Josèphe (Antiquités judaïques, IX, 12) dit que la ruine de Ninive fut consommée 115 ans après la prédiction de Nahum. Mais on ne peut accepter cette indication sans contrôle : né en l’an 37 de notre ère, Josèphe ne disposait pas d’autres documents que ceux que nous connaissons, et il a écrit en apologiste pour donner aux Romains une idée favorable de sa nation ; quand il ajoute quelque chose à la Bible, il le tire soit de l’opinion courante à son époque, soit de rapprochements fictifs, et il semble bien que ce soit le cas ici. Ce chiffre de 115 ans entre la prophétie et la ruine de Ninive ferait de Nahum un contemporain de Jotham (759-743). Les anciens chronologistes, se fondant sans doute sur cette indication de Josèphe, plaçaient la ruine de Ninive en 625, de sorte que Nahum aurait prophétisé vers 740, ce qui reporte en effet au règne de Jotham. Mais il est bien évident que la prophétie de Nahum doit se placer entre le saccagement de Thèbes (No-Amon), mentionné comme accompli (3.8), et la ruine de Ninive annoncée, donc, en prenant les dates fournies par les chronologistes modernes, entre 664 et 612. On a pensé que Nahum avait écrit vers 660, à cause de sa description de la prise de Thèbes supposée récente ; mais, d’autre part, on a regardé le passage 3.2 et suivant comme faisant allusion au blocus de Ninive par Cyaxare, ce qui donne la date de 645 (cf. Huart, La Perse antique, Paris 1925, p. 37). Il est permis de chercher à préciser davantage. Si les passages : « Célèbre tes fêtes, ô Juda, accomplis tes vœux », et ce car l’Éternel va rétablir la gloire de Jacob et la gloire d’Israël » (Nahum 2.1 du texte hébreu et Nahum 1.15 de la Version Synodale), peuvent être acceptés comme faisant allusion aux espoirs qu’avait fait naître l’avènement de Josias (640-609), après le règne de l’odieux Amon, fils de Manassé, comme c’est la douzième année de son règne que Josias commence à « rechercher le Dieu de David », et la dix-huitième qu’il restaure le Temple et le culte (2 Chroniques 34.31), c’est donc entre 628 et 622 qu’il conviendrait de placer l’oracle de Nahum. Cela correspond d’ailleurs assez bien à d’autres indices.
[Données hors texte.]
-- pv_equiv track=rewrite | github.com/radityaharya/roomies | util.py | get_icon_from_facilities
-- ===== SOURCE A (Python) =====
-- def get_icon_from_facilities(facilities):
--     """
--     > It takes a list of facilities and returns a list of icons
--
--     Args:
--       facilities: a list of facilities
--
--     Returns:
--       A list of icons
--     """
--     icons = []
--     for facility in facilities:
--         if "Wifi" in facility:
--             icons.append("fa-solid fa-wifi")
--         elif "Parking" in facility:
--             icons.append("fa-solid fa-square-parking")
--         elif "Pool" in facility:
--             icons.append("fa-solid fa-person-swimming")
--         elif "Gym" in facility:
--             icons.append("fa-solid fa-dumbbell")
--         else:
--             pass
--     return icons[:3]
-- ===== SOURCE B (Python) =====
-- _ICON_TABLE = [
--     ("Wifi", "fa-solid fa-wifi"),
--     ("Parking", "fa-solid fa-square-parking"),
--     ("Pool", "fa-solid fa-person-swimming"),
--     ("Gym", "fa-solid fa-dumbbell"),
-- ]
--
--
-- def get_icon_from_facilities(facilities):
--     # keyword-major traversal: one pass per table entry, in priority order,
--     # marking each facility's slot the first time any keyword hits it;
--     # then compact the positional array (facility order is preserved) and take 3
--     slots = [None] * len(facilities)
--     for sub, icon in _ICON_TABLE:
--         for i, facility in enumerate(facilities):
--             if slots[i] is None and sub in facility:
--                 slots[i] = icon
--     return [icon for icon in slots if icon is not None][:3]
-- ===== Notes on version B (the rewrite author's own statement) =====
-- stated objective: alternative
-- what changed: Inverts the traversal order: instead of A's facility-major loop with an if/elif cascade, B makes one pass per (substring, icon) table entry in priority order, marking a positional slot array whose earlier marks win, then compacts the array and takes the first three.
import Mathlib
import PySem

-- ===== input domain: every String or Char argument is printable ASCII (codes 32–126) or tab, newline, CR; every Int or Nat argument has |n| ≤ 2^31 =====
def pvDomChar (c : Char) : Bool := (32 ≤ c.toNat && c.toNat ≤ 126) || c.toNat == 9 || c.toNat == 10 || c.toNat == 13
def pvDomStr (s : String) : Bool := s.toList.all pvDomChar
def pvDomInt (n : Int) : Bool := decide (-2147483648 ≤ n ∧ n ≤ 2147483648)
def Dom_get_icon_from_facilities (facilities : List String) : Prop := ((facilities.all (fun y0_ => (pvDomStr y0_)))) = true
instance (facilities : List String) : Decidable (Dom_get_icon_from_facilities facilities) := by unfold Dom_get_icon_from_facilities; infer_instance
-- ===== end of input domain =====

-- B inverts the traversal order: one pass per (substring, icon) table entry in priority
-- order marking a positional slot array (earlier marks win), then compacts and takes the
-- first three — an alternative to A's facility-major if/elif cascade with a final slice.


-- ===== PORT A =====
-- the body of A's for-loop (the if/elif cascade), as the step of a foldl
def pvAStep (icons : List String) (facility : String) : List String :=
  if PySem.Str.isIn "Wifi" facility then icons ++ ["fa-solid fa-wifi"]
  else if PySem.Str.isIn "Parking" facility then icons ++ ["fa-solid fa-square-parking"]
  else if PySem.Str.isIn "Pool" facility then icons ++ ["fa-solid fa-person-swimming"]
  else if PySem.Str.isIn "Gym" facility then icons ++ ["fa-solid fa-dumbbell"]
  else icons

def get_icon_from_facilities (facilities : List String) : List String :=
  PySem.List.slice (facilities.foldl pvAStep []) none (some 3)

-- ===== PORT B =====
def pvIconTable : List (String × String) :=
  [("Wifi", "fa-solid fa-wifi"),
   ("Parking", "fa-solid fa-square-parking"),
   ("Pool", "fa-solid fa-person-swimming"),
   ("Gym", "fa-solid fa-dumbbell")]

-- B's inner loop (index-aligned writes into the slot array) ported as a zipWith:
-- exact, since slots and facilities always have equal length
def pvMarkPass (fs : List String) (slots : List (Option String)) (sub icon : String) :
    List (Option String) :=
  List.zipWith
    (fun cur f =>
      match cur with
      | some x => some x
      | none => if PySem.Str.isIn sub f then some icon else none)
    slots fs

def get_icon_from_facilities_alt (facilities : List String) : List String :=
  let slots :=
    pvIconTable.foldl (fun slots p => pvMarkPass facilities slots p.1 p.2)
      (facilities.map fun _ => (none : Option String))
  ((slots.filterMap id).take 3)

-- ===== PRECONDITION & SPEC =====
def Spec_get_icon_from_facilities (facilities : List String) (out : List String) : Prop := out = get_icon_from_facilities_alt facilities
instance (facilities : List String) (out : List String) : Decidable (Spec_get_icon_from_facilities facilities out) := by unfold Spec_get_icon_from_facilities; infer_instance

-- ===== CLAIM (what is proved, stated in full; the proofs are below) =====
def Claim_equal_get_icon_from_facilities : Prop := ∀ (facilities : List String), Dom_get_icon_from_facilities facilities → Spec_get_icon_from_facilities facilities (get_icon_from_facilities facilities)

-- ===== LEMMAS AND PROOFS =====

-- the first (substring, icon) table entry matching a facility, per priority order
def pvFirstIcon (facility : String) : Option String :=
  (pvIconTable.find? (fun p => PySem.Str.isIn p.1 facility)).map Prod.snd

-- A's cascade step, expressed through the first-match table lookup
theorem pvAStep_eq_table (acc : List String) (f : String) :
    pvAStep acc f =
      (match pvFirstIcon f with
       | some icon => acc ++ [icon]
       | none => acc) := by
  simp only [pvAStep, pvFirstIcon, pvIconTable, List.find?]
  cases PySem.Str.isIn "Wifi" f <;> cases PySem.Str.isIn "Parking" f <;>
    cases PySem.Str.isIn "Pool" f <;> cases PySem.Str.isIn "Gym" f <;> simp

-- A's fold is filterMap pvFirstIcon
theorem pvFoldl_eq_filterMap (fs : List String) (acc : List String) :
    fs.foldl pvAStep acc = acc ++ fs.filterMap pvFirstIcon := by
  induction fs generalizing acc with
  | nil => simp
  | cons f fs ih =>
    simp only [List.foldl, List.filterMap_cons]
    rw [pvAStep_eq_table]
    cases h : pvFirstIcon f with
    | none => simpa using ih acc
    | some icon => simp [ih, List.append_assoc]

-- B's four keyword-major passes compute, slot by slot, the first-match lookup
theorem pvPasses_eq_map (fs : List String) :
    pvIconTable.foldl (fun slots p => pvMarkPass fs slots p.1 p.2)
      (fs.map fun _ => (none : Option String)) = fs.map pvFirstIcon := by
  induction fs with
  | nil => simp [pvIconTable, pvMarkPass]
  | cons f fs ih =>
    simp only [pvIconTable, List.foldl, pvMarkPass, List.map_cons, List.zipWith_cons_cons] at ih ⊢
    rw [ih]
    simp only [pvFirstIcon, pvIconTable, List.find?]
    cases PySem.Str.isIn "Wifi" f <;> cases PySem.Str.isIn "Parking" f <;>
      cases PySem.Str.isIn "Pool" f <;> cases PySem.Str.isIn "Gym" f <;> simp

-- ===== VERDICT (by name: the statement is the Claim_ definition above) =====
theorem get_icon_from_facilities_spec : Claim_equal_get_icon_from_facilities := by
  intro facilities _
  unfold Spec_get_icon_from_facilities get_icon_from_facilities get_icon_from_facilities_alt
  rw [pvFoldl_eq_filterMap, pvPasses_eq_map]
  simp [PySem.List.slice, List.filterMap_map, Function.comp_def]
-- Pre_ is the puzzle's natural domain: a nonempty board whose rows all have at least
-- len(board[0]) cells, and in-bounds skills.
-- Outside it A raises (empty board, short skill rows, far out-of-range indices) or returns a
-- value through accidents of its implementation (negative-index wraparound into psum, the
-- float result of (-1)**typ for typ < 0, crossed rectangles r2+1 < r1).
def Pre_solution (board : List (List Int)) (skill : List (List Int)) : Prop :=
  board ≠ [] ∧
  (∀ i < board.length, (board.getD 0 []).length ≤ (board.getD i []).length) ∧
  ∀ s ∈ skill, SkillOK (board.length : Int) ((board.getD 0 []).length : Int) s

instance (board : List (List Int)) (skill : List (List Int)) :
    Decidable (Pre_solution board skill) := by unfold Pre_solution SkillOK; infer_instance

def pvWitness_solution : List (List Int) × List (List Int) :=
  ([[1, 2], [-1, 0]], [[1, 0, 0, 1, 1, 3]])

def Spec_solution (board : List (List Int)) (skill : List (List Int)) (out : Int) : Prop := out = solution_alt board skill
instance (board : List (List Int)) (skill : List (List Int)) (out : Int) : Decidable (Spec_solution board skill out) := by unfold Spec_solution; infer_instance

-- ===== CLAIM (what is proved, stated in full; the proofs are below) =====
def Claim_equal_solution : Prop := ∀ (board : List (List Int)) (skill : List (List Int)), Dom_solution board skill → Pre_solution board skill → Spec_solution board skill (solution board skill)

-- ===== LEMMAS AND PROOFS =====

-- matrix cell read used throughout the proofs
def g2 (p : List (List Int)) (i j : Nat) : Int := (p.getD i []).getD j 0

-- rectangular shape R×C, stated through getD
def Shape (p : List (List Int)) (R C : Nat) : Prop :=
  p.length = R ∧ ∀ i < R, C ≤ (p.getD i []).length

theorem getD_set'' {α : Type} (xs : List α) (r : Nat) (v : α) (i : Nat) (d : α) :
    (xs.set r v).getD i d = if r = i ∧ i < xs.length then v else xs.getD i d := by
  simp [List.getD, List.getElem?_set]
  split_ifs <;> simp_all
-- pv_equiv track=rewrite | github.com/proteeti13/RSMI | generate_wikivote_triples.py | generate_triples
-- ===== SOURCE A (Python) =====
-- def generate_triples(adj):
--     triples = set()
--     for u, neighbors_u in adj.items():
--         for v in neighbors_u:
--             if v in adj:
--                 for w in adj[v]:
--                     triples.add((u, v, w))
--     return triples
-- ===== SOURCE B (Python) =====
-- def generate_triples(adj):
--     # Agenda machine: instead of three nested loops, one while-loop drains a
--     # LIFO work stack of tagged tasks ("node" tasks expand into "edge" tasks,
--     # "edge" tasks emit their triples), with a single final dedup.
--     out = []
--     stack = [("node", u) for u in reversed(list(adj))]
--     while stack:
--         task = stack.pop()
--         if task[0] == "node":
--             u = task[1]
--             stack.extend(("edge", u, v) for v in reversed(adj[u]))
--         else:
--             _, u, v = task
--             if v in adj:
--                 out.extend((u, v, w) for w in adj[v])
--     return set(out)
-- ===== Notes on version B (the rewrite author's own statement) =====
-- stated objective: alternative
-- what changed: B replaces A's three nested for-loops by a single while-loop draining an explicit LIFO work stack of tagged tasks (node tasks expand into edge tasks, edge tasks emit triples), collecting into a list and deduplicating once at the end instead of incremental set insertion.
import Mathlib
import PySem

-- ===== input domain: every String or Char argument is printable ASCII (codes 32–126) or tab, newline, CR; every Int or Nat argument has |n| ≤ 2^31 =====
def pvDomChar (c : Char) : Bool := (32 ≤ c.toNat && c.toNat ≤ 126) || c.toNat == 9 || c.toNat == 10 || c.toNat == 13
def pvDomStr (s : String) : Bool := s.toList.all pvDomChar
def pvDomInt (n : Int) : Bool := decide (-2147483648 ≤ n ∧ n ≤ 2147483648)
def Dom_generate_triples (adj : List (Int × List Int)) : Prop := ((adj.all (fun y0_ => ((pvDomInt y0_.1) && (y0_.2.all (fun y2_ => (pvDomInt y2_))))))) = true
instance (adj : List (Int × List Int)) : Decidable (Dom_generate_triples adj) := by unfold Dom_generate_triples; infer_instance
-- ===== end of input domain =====

-- B replaces A's three nested loops by a single while-loop draining an explicit
-- LIFO work stack of tagged tasks, with one final dedup (alternative decomposition).

-- ===== PORT A =====
def generate_triples (adj : List (Int × List Int)) : List (Int × Int × Int) :=
  let d : PySem.Dict Int (List Int) := ⟨adj⟩
  adj.foldl (fun s (p : Int × List Int) =>
    p.2.foldl (fun s v =>
      if d.contains v then
        (d.getD v []).foldl (fun s w => PySem.Set.add s (p.1, v, w)) s
      else s) s) []

-- ===== PORT B =====
-- the tagged work items of Source B's agenda: ("node", u) and ("edge", u, v)
inductive PvTask where
  | node : Int → PvTask
  | edge : Int → Int → PvTask
deriving DecidableEq, Repr

-- number of "node" tasks on the stack (termination measure of the while loop)
def pvNodes (st : List PvTask) : Nat :=
  (st.filter (fun t => match t with | PvTask.node _ => true | _ => false)).length

theorem pvNodes_edges_append (u : Int) (vs : List Int) (rest : List PvTask) :
    pvNodes (vs.map (PvTask.edge u) ++ rest) = pvNodes rest := by
  induction vs with
  | nil => rfl
  | cons v vs ih => simp [pvNodes]

-- the while loop of Source B; the stack is represented TOP-FIRST (Python's list end
-- = Lean head), so 'stack.pop()' is a head match and 'stack.extend(reversed …)'
-- is prepending the list in order.
def pvRun (d : PySem.Dict Int (List Int)) :
    List PvTask → List (Int × Int × Int) → List (Int × Int × Int)
  | [], out => out
  | PvTask.node u :: rest, out =>
      pvRun d ((d.getD u []).map (PvTask.edge u) ++ rest) out
  | PvTask.edge u v :: rest, out =>
      pvRun d rest
        (out ++ (if d.contains v then (d.getD v []).map (fun w => (u, v, w)) else []))
termination_by st _ => (pvNodes st, st.length)
decreasing_by
  · apply Prod.Lex.left
    rw [pvNodes_edges_append]
    simp [pvNodes]
  · apply Prod.Lex.right'
    · simp [pvNodes]
    · simp

def generate_triples_alt (adj : List (Int × List Int)) : List (Int × Int × Int) :=
  let d : PySem.Dict Int (List Int) := ⟨adj⟩
  PySem.Set.ofList (pvRun d (d.keys.map PvTask.node) [])

-- ===== PRECONDITION & SPEC =====
-- Pre_ excludes association lists with duplicate keys: they do not represent any
-- Python dict (dict literals collapse duplicates before the call), so A never sees them.
def Pre_generate_triples (adj : List (Int × List Int)) : Prop := (adj.map Prod.fst).Nodup
instance (adj : List (Int × List Int)) : Decidable (Pre_generate_triples adj) := by unfold Pre_generate_triples; infer_instance
def pvWitness_generate_triples : (List (Int × List Int)) := [(1, [2, 1]), (2, [1])]

def Spec_generate_triples (adj : List (Int × List Int)) (out : List (Int × Int × Int)) : Prop := out = generate_triples_alt adj
instance (adj : List (Int × List Int)) (out : List (Int × Int × Int)) : Decidable (Spec_generate_triples adj out) := by unfold Spec_generate_triples; infer_instance

-- ===== CLAIM (what is proved, stated in full; the proofs are below) =====
def Claim_equal_generate_triples : Prop := ∀ (adj : List (Int × List Int)), Dom_generate_triples adj → Pre_generate_triples adj → Spec_generate_triples adj (generate_triples adj)

-- ===== LEMMAS AND PROOFS =====

-- the block of triples generated for the edge (u, v)
def pvBlockD (d : PySem.Dict Int (List Int)) (u v : Int) : List (Int × Int × Int) :=
  if d.contains v then (d.getD v []).map (fun w => (u, v, w)) else []

-- the flat u-major triple stream both ports dedup
def pvFlat (adj : List (Int × List Int)) : List (Int × Int × Int) :=
  adj.flatMap (fun p => p.2.flatMap (fun v => pvBlockD ⟨adj⟩ p.1 v))

theorem pv_inner_eq (adj : List (Int × List Int)) (u : Int) (nbrs : List Int)
    (s : PySem.Set (Int × Int × Int)) :
    nbrs.foldl (fun s v =>
      if (PySem.Dict.mk adj).contains v then
        ((PySem.Dict.mk adj).getD v []).foldl (fun s w => PySem.Set.add s (u, v, w)) s
      else s) s
    = PySem.Set.update s (nbrs.flatMap (fun v => pvBlockD ⟨adj⟩ u v)) := by
  induction nbrs generalizing s with
  | nil => simp [PySem.Set.update]
  | cons v vs ih =>
      simp only [List.foldl_cons, List.flatMap_cons, PySem.Set.update_append, ih]
      congr 1
      by_cases h : (PySem.Dict.mk adj).contains v
      · simp only [pvBlockD, h, if_pos, ← PySem.Set.update_map_eq_foldl_add]
      · simp [pvBlockD, h, PySem.Set.update]

theorem pv_outer_eq (adj L : List (Int × List Int)) (s : PySem.Set (Int × Int × Int)) :
    L.foldl (fun s (p : Int × List Int) =>
      p.2.foldl (fun s v =>
        if (PySem.Dict.mk adj).contains v then
          ((PySem.Dict.mk adj).getD v []).foldl (fun s w => PySem.Set.add s (p.1, v, w)) s
        else s) s) s
    = PySem.Set.update s (L.flatMap (fun p => p.2.flatMap (fun v => pvBlockD ⟨adj⟩ p.1 v))) := by
  induction L generalizing s with
  | nil => simp [PySem.Set.update]
  | cons p ps ih =>
      rw [List.foldl_cons, pv_inner_eq, ih, List.flatMap_cons, PySem.Set.update_append]

theorem pv_A_eq_ofList_flat (adj : List (Int × List Int)) :
    generate_triples adj = PySem.Set.ofList (pvFlat adj) := by
  show adj.foldl _ [] = _
  rw [pv_outer_eq adj adj []]
  rfl

-- draining a run of edge tasks appends their blocks to out
theorem pvRun_edges (d : PySem.Dict Int (List Int)) (u : Int) (vs : List Int)
    (rest : List PvTask) (out : List (Int × Int × Int)) :
    pvRun d (vs.map (PvTask.edge u) ++ rest) out
    = pvRun d rest (out ++ vs.flatMap (fun v => pvBlockD d u v)) := by
  induction vs generalizing out with
  | nil => simp
  | cons v vs ih =>
      simp only [List.map_cons, List.cons_append, pvRun, List.flatMap_cons]
      rw [ih, List.append_assoc]
      rfl

-- draining a run of node tasks appends the whole stream
theorem pvRun_nodes (d : PySem.Dict Int (List Int)) (us : List Int)
    (out : List (Int × Int × Int)) :
    pvRun d (us.map PvTask.node) out
    = out ++ us.flatMap (fun u => (d.getD u []).flatMap (fun v => pvBlockD d u v)) := by
  induction us generalizing out with
  | nil => simp [pvRun]
  | cons u us ih =>
      simp only [List.map_cons, pvRun, List.flatMap_cons]
      rw [pvRun_edges, ih, List.append_assoc]

theorem pv_getD_of_mem (adj : List (Int × List Int)) (h : (adj.map Prod.fst).Nodup)
    (p : Int × List Int) (hp : p ∈ adj) :
    (PySem.Dict.mk adj).getD p.1 [] = p.2 := by
  apply PySem.Dict.getD_of_mem_items (d := PySem.Dict.mk adj) (k := p.1) (v := p.2)
  · exact hp
  · simpa [PySem.Dict.keys] using h

theorem pv_B_eq_ofList_flat (adj : List (Int × List Int)) (h : (adj.map Prod.fst).Nodup) :
    generate_triples_alt adj = PySem.Set.ofList (pvFlat adj) := by
  show PySem.Set.ofList (pvRun ⟨adj⟩ (((PySem.Dict.mk adj).keys).map PvTask.node) []) = _
  rw [pvRun_nodes, List.nil_append]
  congr 1
  have hkeys : (PySem.Dict.mk adj).keys = adj.map Prod.fst := rfl
  rw [hkeys, List.flatMap_map]
  unfold pvFlat
  apply List.flatMap_congr
  intro p hp
  rw [pv_getD_of_mem adj h p hp]

-- ===== VERDICT (by name: the statement is the Claim_ definition above) =====
theorem generate_triples_spec : Claim_equal_generate_triples := by
  intro adj _ hpre
  unfold Spec_generate_triples
  rw [pv_A_eq_ofList_flat, pv_B_eq_ofList_flat adj hpre]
La force assyrienne n’a pas encore trop décliné au temps d’Assourbanipal (669-625) ; mais quand celui-ci meurt, c’est l’un de ses fils, le faible Assour-étel-ilâni, qui lui succède ; et c’est alors que le déclin se précipite. Le mot du prophète : « Tu n’auras plus de descendants qui portent ton nom » (Nahum 1.14), s’applique mieux à ce dernier souverain qu’à son père. Il n’était pas difficile, alors, de prophétiser la chute prochaine, de Ninive, puisque déjà les Mèdes, un moment retardés par une attaque à revers des Scythes, inquiètent l’Assyrie. Si la mention du messager de paix qui vient par les montagnes (du nord, seule route possible d’invasion) n’est pas un pur cliché (cf. Ésaïe 52.7 et Romains 10.15), elle pourrait désigner l’adversaire qui, précisément parce qu’il menace l’Assyrie, apparaît au voyant de Juda comme un messager de bonne nouvelle. C’est, en effet, l’époque où les Scythes pénètrent en Palestine, attirés par les richesses de l’Égypte conquise par Assourbanipal. Mais comme ils suivent la côte méditerranéenne, ils ne constituent pas un danger direct pour Juda. Il paraît donc raisonnable de situer l’oracle de Nahum un peu après 625, sous le règne du successeur d’Assourbanipal.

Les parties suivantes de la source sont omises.